FIG. 3 is an example of a functional block of the processor 11 of the information processing device 1. The processor 11 of the information processing device 1 functionally includes an input data acquisition unit 14, an importance degree calculation unit 15, an attention part identification unit 16, and an output control unit 17. In FIG. 3, the blocks to exchange data are connected to each other by solid line. However, the combinations of blocks to exchange data are not limited as shown in FIG. 3. The same applies to other functional block diagrams to be described later.


The input data acquisition unit 14 acquires the input data Di and supplies the acquired input data Di to the importance degree calculation unit 15 and the output control unit 17. In this case, for example, the input data acquisition unit 14 acquires the video data received from an external device through the interface 13 as the input data Di.
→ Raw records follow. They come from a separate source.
-- pv_equiv track=rewrite | github.com/denusilchuk9-cell/OPI1 | practicalwork27/security.py | sanitize_sql_input
-- ===== SOURCE A (Python) =====
-- def sanitize_sql_input(value):
--     dangerous_sql = [
--         'DROP TABLE',
--         'DELETE FROM',
--         'TRUNCATE',
--         'INSERT INTO',
--         'UPDATE SET',
--         'UNION SELECT',
--         '--',
--         ';'
--     ]
--
--     value_upper = value.upper()
--     for sql in dangerous_sql:
--         if sql in value_upper:
--             return ''
--
--     return value
-- ===== SOURCE B (Python) =====
-- def sanitize_sql_input(value):
--     dangerous_sql = (
--         'DROP TABLE',
--         'DELETE FROM',
--         'TRUNCATE',
--         'INSERT INTO',
--         'UPDATE SET',
--         'UNION SELECT',
--         '--',
--         ';'
--     )
--     v = value.upper()
--     for i in range(len(v)):
--         if any(v.startswith(p, i) for p in dangerous_sql):
--             return ''
--     return value
-- ===== Notes on version B (the rewrite author's own statement) =====
-- stated objective: alternative
-- what changed: Instead of eight independent full-string substring scans (pattern-major), B uppercases once and makes a single position-major left-to-right pass, testing at each index whether any dangerous pattern starts there.
import Mathlib
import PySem

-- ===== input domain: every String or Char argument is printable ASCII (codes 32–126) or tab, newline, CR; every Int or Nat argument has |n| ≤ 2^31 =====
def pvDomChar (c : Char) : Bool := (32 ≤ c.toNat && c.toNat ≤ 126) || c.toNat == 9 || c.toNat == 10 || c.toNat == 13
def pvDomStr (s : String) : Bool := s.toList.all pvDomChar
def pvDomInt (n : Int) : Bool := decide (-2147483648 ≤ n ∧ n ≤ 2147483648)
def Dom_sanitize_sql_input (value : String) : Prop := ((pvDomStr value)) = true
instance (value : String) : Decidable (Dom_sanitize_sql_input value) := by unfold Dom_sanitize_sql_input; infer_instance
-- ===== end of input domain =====

-- B replaces A's eight pattern-major substring scans with one position-major pass over the
-- uppercased string, testing at each index whether any dangerous pattern starts there (alternative).


-- ===== PORT A =====
def pvDangerousA : List String :=
  ["DROP TABLE", "DELETE FROM", "TRUNCATE", "INSERT INTO", "UPDATE SET", "UNION SELECT", "--", ";"]

-- the 'for sql in dangerous_sql: if sql in value_upper: return '''
def pvLoopA (value_upper : String) : List String → Bool
  | [] => false
  | sql :: rest => if PySem.Str.isIn sql value_upper then true else pvLoopA value_upper rest

def sanitize_sql_input (value : String) : String :=
  let value_upper := PySem.Str.upper value
  if pvLoopA value_upper pvDangerousA then "" else value

-- ===== PORT B =====
def pvDangerousB : List (List Char) :=
  ["DROP TABLE".toList, "DELETE FROM".toList, "TRUNCATE".toList, "INSERT INTO".toList,
   "UPDATE SET".toList, "UNION SELECT".toList, "--".toList, ";".toList]

-- Source B's 'for i in range(len(v))' walked as the successive nonempty suffixes v[i:];
-- v.startswith(p, i) is Chars.startswith on the suffix.
def pvScanB (pats : List (List Char)) : List Char → Bool
  | [] => false
  | c :: rest =>
      (pats.any (fun p => PySem.Chars.startswith (c :: rest) p)) || pvScanB pats rest

def sanitize_sql_input_alt (value : String) : String :=
  let v := PySem.Str.upper value
  if pvScanB pvDangerousB v.toList then "" else value

-- ===== PRECONDITION & SPEC =====
def Spec_sanitize_sql_input (value : String) (out : String) : Prop := out = sanitize_sql_input_alt value
instance (value : String) (out : String) : Decidable (Spec_sanitize_sql_input value out) := by unfold Spec_sanitize_sql_input; infer_instance

-- ===== CLAIM (what is proved, stated in full; the proofs are below) =====
def Claim_equal_sanitize_sql_input : Prop := ∀ (value : String), Dom_sanitize_sql_input value → Spec_sanitize_sql_input value (sanitize_sql_input value)

-- ===== LEMMAS AND PROOFS =====

-- B's scan finds a pattern iff some pattern is an infix (patterns must be nonempty).
theorem pvScanB_iff (pats : List (List Char)) (h : ∀ p ∈ pats, p ≠ []) (s : List Char) :
    pvScanB pats s = true ↔ ∃ p ∈ pats, p <:+: s := by
  induction s with
  | nil =>
      simp only [pvScanB, List.infix_nil]
      constructor
      · intro hf; cases hf
      · rintro ⟨p, hp, rfl⟩; exact absurd rfl (h [] hp)
  | cons c rest ih =>
      simp only [pvScanB, Bool.or_eq_true, List.any_eq_true, ih,
        PySem.Chars.startswith_iff, List.infix_cons_iff]
      constructor
      · rintro (⟨p, hp, hpre⟩ | ⟨p, hp, hin⟩)
        · exact ⟨p, hp, Or.inl hpre⟩
        · exact ⟨p, hp, Or.inr hin⟩
      · rintro ⟨p, hp, hpre | hin⟩
        · exact Or.inl ⟨p, hp, hpre⟩
        · exact Or.inr ⟨p, hp, hin⟩

-- A's loop finds a pattern iff some pattern is an infix.
theorem pvLoopA_iff (u : String) (l : List String) :
    pvLoopA u l = true ↔ ∃ sql ∈ l, sql.toList <:+: u.toList := by
  induction l with
  | nil => simp [pvLoopA]
  | cons sql rest ih =>
      simp only [pvLoopA]
      by_cases hc : PySem.Str.isIn sql u = true
      · simp only [hc, if_true, true_iff]
        exact ⟨sql, List.mem_cons_self, (PySem.Str.isIn_iff_infix sql u).mp hc⟩
      · simp only [hc, if_false, Bool.false_eq_true, ih]
        constructor
        · rintro ⟨p, hp, hin⟩; exact ⟨p, List.mem_cons_of_mem _ hp, hin⟩
        · rintro ⟨p, hp, hin⟩
          rcases List.mem_cons.mp hp with rfl | hp'
          · exact absurd ((PySem.Str.isIn_iff_infix p u).mpr hin) hc
          · exact ⟨p, hp', hin⟩

theorem pvConds_eq (u : String) :
    pvLoopA u pvDangerousA = pvScanB pvDangerousB u.toList := by
  rw [Bool.eq_iff_iff, pvLoopA_iff, pvScanB_iff _ (by decide)]
  constructor
  · rintro ⟨sql, hm, hin⟩
    fin_cases hm <;> exact ⟨_, by decide, hin⟩
  · rintro ⟨p, hm, hin⟩
    fin_cases hm <;> exact ⟨_, by decide, hin⟩

-- ===== VERDICT (by name: the statement is the Claim_ definition above) =====
theorem sanitize_sql_input_spec : Claim_equal_sanitize_sql_input := by
  intro value _
  show _ = _
  simp only [sanitize_sql_input, sanitize_sql_input_alt]
  rw [pvConds_eq]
In another example, the input data acquisition unit 14 acquires, as the input data Di, the video data specified by the input signal S2 generated based on the user input to the input device 2 from among the video data stored in the storage device 4 or in the memory 12.


The importance degree calculation unit 15 calculates the degree of importance, in time series, of the input data Di based on the input data Di supplied from the input data acquisition unit 14. Then, the importance degree calculation unit 15 supplies information (also referred to as “importance degree information Ii”) indicating the calculated degree of importance in time series to the output control unit 17. In this case, the importance degree calculation unit 15 configures the importance degree inference engine by referring to the importance degree inference engine information D1, and generates the importance degree information Ii obtained by inputting the input data Di to the importance degree inference engine. For example, data (also referred to as “sample data”) that is each section with a predetermined time length obtained by equally dividing the input data Di is inputted to the importance degree inference engine. Here, the importance degree inference engine is a learning model learned to infer, when the sample data is inputted thereto, the degree of importance in the section corresponding to the inputted sample data. In this case, for example, the importance degree calculation unit 15 acquires the degree of importance, in the time series, of the input data Di by sequentially inputting all the sample data, which obtained by dividing the input data Di in section units, to the importance degree inference engine.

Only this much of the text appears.